なぜなら、複数の文脈が輻輳する場所において「戦争犯罪」は定義され問われ論じられるから。別の言い方をすると、戦史オタを周囲に持つ者として断言するが、戦史オタの毒が回ることは左翼になることではないが、軍オタの毒が回ることは猟奇犯罪オタの毒が回ることと同様に戦争犯罪を論じる際に支障を来しうる。むろん軍オタが毒属性ということではない。「戦争犯罪」を論じる際に回る任意の毒があるということ――輻輳する諸文脈の切断という。「戦争犯罪」を定義することは国際法の文面をリテラルに論うことではない――複数の文脈が輻輳するがゆえに――ということでもある。


白燐の性質と人体有害性と白燐弾の設計思想と人体有害性と白燐弾使用の実態ならびに被害と白燐弾使用の国際法に基づく違法性の有無と、ガザ侵攻におけるイスラエル白燐弾使用の意図は、全部別の問題であるかというと、違う。「ガザ侵攻におけるイスラエル白燐弾使用の意図」が、最低限「白燐弾使用の実態ならびに被害と白燐弾使用の国際法に基づく違法性の有無」を問う際には同時に問われる。「イスラエルの非人道的兵器の使用」とはそうした文脈において言われているのであって、言い換えると、たとえばraceを区別する神経ガスの研究開発が御法度とされることの意味、ということ。今回のガザ侵攻が戦争の名に値するか知らん。そして戦争と虐殺すなわちgenocideは違う。それは近代戦の前提。だから、人道的兵器って何? とか、そもそも戦争は悪、とか、まぜっかえしでしかない訳だけれど。


「ガザ侵攻が戦争の名に値しない」ことと「イスラエルの非人道的兵器の使用」はいわば同一の問題で、それはイスラエルという特異な民族共同体国家の「意思」を問うことでもある。近代戦において戦争とgenocideは違うのだから、そしてガザ侵攻の無茶苦茶はイスラエルという民族共同体国家の特異な論理を背景とするのだから、両者を同時に問うことは当然の理路。「イスラエルという国家にgenocideの意思がある」ということではない。しかしgenocideの意思は、それが国家意思である限り掣肘が困難だからこそ、チベットのとき問われたように、事態の早期段階において国際社会の関与が問われる。近代に与する世界において、いや人類において、genocideはその萌芽は看過すべきでない、という理路にある話。なので。批判になってしまうけれど。

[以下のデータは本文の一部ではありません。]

-- pv_equiv track=rewrite | github.com/JRA2002/python_problems | LEETCODE/easy/3_consecutive_odds.py | three_cons_odds
-- ===== SOURCE A (Python) =====
-- def three_cons_odds(arr: list):
--     n = len(arr)
--     count = 0
--     for i in range(n):
--
--         if arr[i]%2 != 0:
--             count += 1
--             if count == 3:
--                 return True
--         else:
--             count = 0
--
--     return False
-- ===== SOURCE B (Python) =====
-- def three_cons_odds(arr: list):
--     return any(x % 2 != 0 and y % 2 != 0 and z % 2 != 0
--                for x, y, z in zip(arr, arr[1:], arr[2:]))
-- ===== Notes on version B (the rewrite author's own statement) =====
-- stated objective: idiomatic
-- what changed: Replaces the running-counter state machine (reset on evens, early return at 3) with a one-line sliding-window check over all adjacent triples via zip/any.
import Mathlib
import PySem

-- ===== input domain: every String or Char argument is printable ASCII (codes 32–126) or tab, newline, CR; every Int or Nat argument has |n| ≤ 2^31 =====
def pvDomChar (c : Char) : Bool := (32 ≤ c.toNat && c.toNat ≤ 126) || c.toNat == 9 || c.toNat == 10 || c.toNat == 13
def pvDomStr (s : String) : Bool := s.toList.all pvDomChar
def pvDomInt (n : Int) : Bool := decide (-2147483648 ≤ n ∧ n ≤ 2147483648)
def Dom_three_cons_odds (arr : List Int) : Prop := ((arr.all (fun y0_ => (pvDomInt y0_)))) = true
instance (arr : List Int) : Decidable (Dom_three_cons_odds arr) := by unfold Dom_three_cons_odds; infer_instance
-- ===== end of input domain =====

-- B replaces A's running-counter state machine with a sliding-window any-over-triples; same O(n) cost (objective: idiomatic).

-- ===== PORT A =====
-- A's index loop with the `count` accumulator, as structural recursion over the list with the same state.
def three_cons_odds_goA : List Int → Int → Bool
  | [], _ => false
  | x :: xs, count =>
    if x % 2 != 0 then
      if count + 1 == 3 then true else three_cons_odds_goA xs (count + 1)
    else three_cons_odds_goA xs 0

def three_cons_odds (arr : List Int) : Bool := three_cons_odds_goA arr 0

-- ===== PORT B =====
-- B's `any` over zip(arr, arr[1:], arr[2:]): recursion over the adjacent triples.
def three_cons_odds_goB : List Int → Bool
  | a :: b :: c :: r =>
    if a % 2 != 0 && b % 2 != 0 && c % 2 != 0 then true
    else three_cons_odds_goB (b :: c :: r)
  | _ => false

def three_cons_odds_alt (arr : List Int) : Bool := three_cons_odds_goB arr

-- ===== PRECONDITION & SPEC =====
def Spec_three_cons_odds (arr : List Int) (out : Bool) : Prop := out = three_cons_odds_alt arr
instance (arr : List Int) (out : Bool) : Decidable (Spec_three_cons_odds arr out) := by unfold Spec_three_cons_odds; infer_instance

-- ===== CLAIM (what is proved, stated in full; the proofs are below) =====
def Claim_equal_three_cons_odds : Prop := ∀ (arr : List Int), Dom_three_cons_odds arr → Spec_three_cons_odds arr (three_cons_odds arr)

-- ===== LEMMAS AND PROOFS =====

-- dropping an even head does not change B's answer
theorem goB_cons_even (x : Int) (r : List Int) (h : (x % 2 != 0) = false) :
    three_cons_odds_goB (x :: r) = three_cons_odds_goB r := by
  match r with
  | [] => simp [three_cons_odds_goB]
  | [b] => simp [three_cons_odds_goB]
  | b :: c :: t => simp [three_cons_odds_goB, h]

-- an even second element lets B skip the head
theorem goB_second_even (b c : Int) (r : List Int) (h : (c % 2 != 0) = false) :
    three_cons_odds_goB (b :: c :: r) = three_cons_odds_goB (c :: r) := by
  match r with
  | [] => simp [three_cons_odds_goB]
  | t0 :: t' => simp [three_cons_odds_goB, h]

theorem goA_eq_goB (xs : List Int) : three_cons_odds_goA xs 0 = three_cons_odds_goB xs := by
  match xs with
  | [] => rfl
  | [a] => by_cases ha : (a % 2 != 0) = true <;>
      simp [three_cons_odds_goA, three_cons_odds_goB, ha]
  | [a, b] =>
      by_cases ha : (a % 2 != 0) = true <;> by_cases hb : (b % 2 != 0) = true <;>
        simp [three_cons_odds_goA, three_cons_odds_goB, ha, hb]
  | a :: b :: c :: t =>
    have ih1 := goA_eq_goB (b :: c :: t)
    have ih2 := goA_eq_goB (c :: t)
    have ih3 := goA_eq_goB t
    by_cases ha : (a % 2 != 0) = true
    · by_cases hb : (b % 2 != 0) = true
      · by_cases hc : (c % 2 != 0) = true
        · simp [three_cons_odds_goA, three_cons_odds_goB, ha, hb, hc]
        · have hc' : (c % 2 != 0) = false := by simpa using hc
          have h1 : three_cons_odds_goA (a :: b :: c :: t) 0 = three_cons_odds_goA t 0 := by
            simp [three_cons_odds_goA, ha, hb, hc']
          rw [h1, ih3, ← goB_cons_even c t hc', ← goB_second_even b c t hc']
          have hbc : (a % 2 != 0 && b % 2 != 0 && c % 2 != 0) = false := by
            simp [hc']
          simp [three_cons_odds_goB, hbc]
      · have hb' : (b % 2 != 0) = false := by simpa using hb
        have h1 : three_cons_odds_goA (a :: b :: c :: t) 0 = three_cons_odds_goA (c :: t) 0 := by
          simp [three_cons_odds_goA, ha, hb']
        rw [h1, ih2, ← goB_cons_even b (c :: t) hb']
        have hbc : (a % 2 != 0 && b % 2 != 0 && c % 2 != 0) = false := by simp [hb']
        simp [three_cons_odds_goB, hbc]
    · have ha' : (a % 2 != 0) = false := by simpa using ha
      have h1 : three_cons_odds_goA (a :: b :: c :: t) 0 = three_cons_odds_goA (b :: c :: t) 0 := by
        simp [three_cons_odds_goA, ha']
      rw [h1, ih1, ← goB_cons_even a (b :: c :: t) ha']

-- ===== VERDICT (by name: the statement is the Claim_ definition above) =====
theorem three_cons_odds_spec : Claim_equal_three_cons_odds := by
  intro arr _
  unfold Spec_three_cons_odds three_cons_odds three_cons_odds_alt
  exact goA_eq_goB arr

どうせやるならせめて被害が少ない兵器を、というので不満足な場合、今すぐ戦争やめろ、がするべき主張で、白燐弾の人道的度合いを議論している場合じゃないのである。

いや、兵器そのものの人道的さ加減ではなく、非人道的使い方を責めてイスラエルはルール違反だ、そんな戦争やめさせろ、という主張はありかな。人道的な兵器であるという主張が使うことの言い訳に過ぎないくらい、被害が出ていれば良いのだ。

まあ、そういう議論の一つとして、「イスラエルの使っている白燐弾は非人道的な兵器として定義されているものにあたる」という結論に持っていくことで、イスラエルの非人道的なやり口を訴える、という手はある。けれども、それを主張の根幹にしてしまうと、「やっぱり白燐弾は人道的でした」になっちゃったときに別の主張を始めなきゃいかんし、やってもいいけどルールどおりにな、と言っているようにも思える。目的はルール違反の指摘なんだっけ。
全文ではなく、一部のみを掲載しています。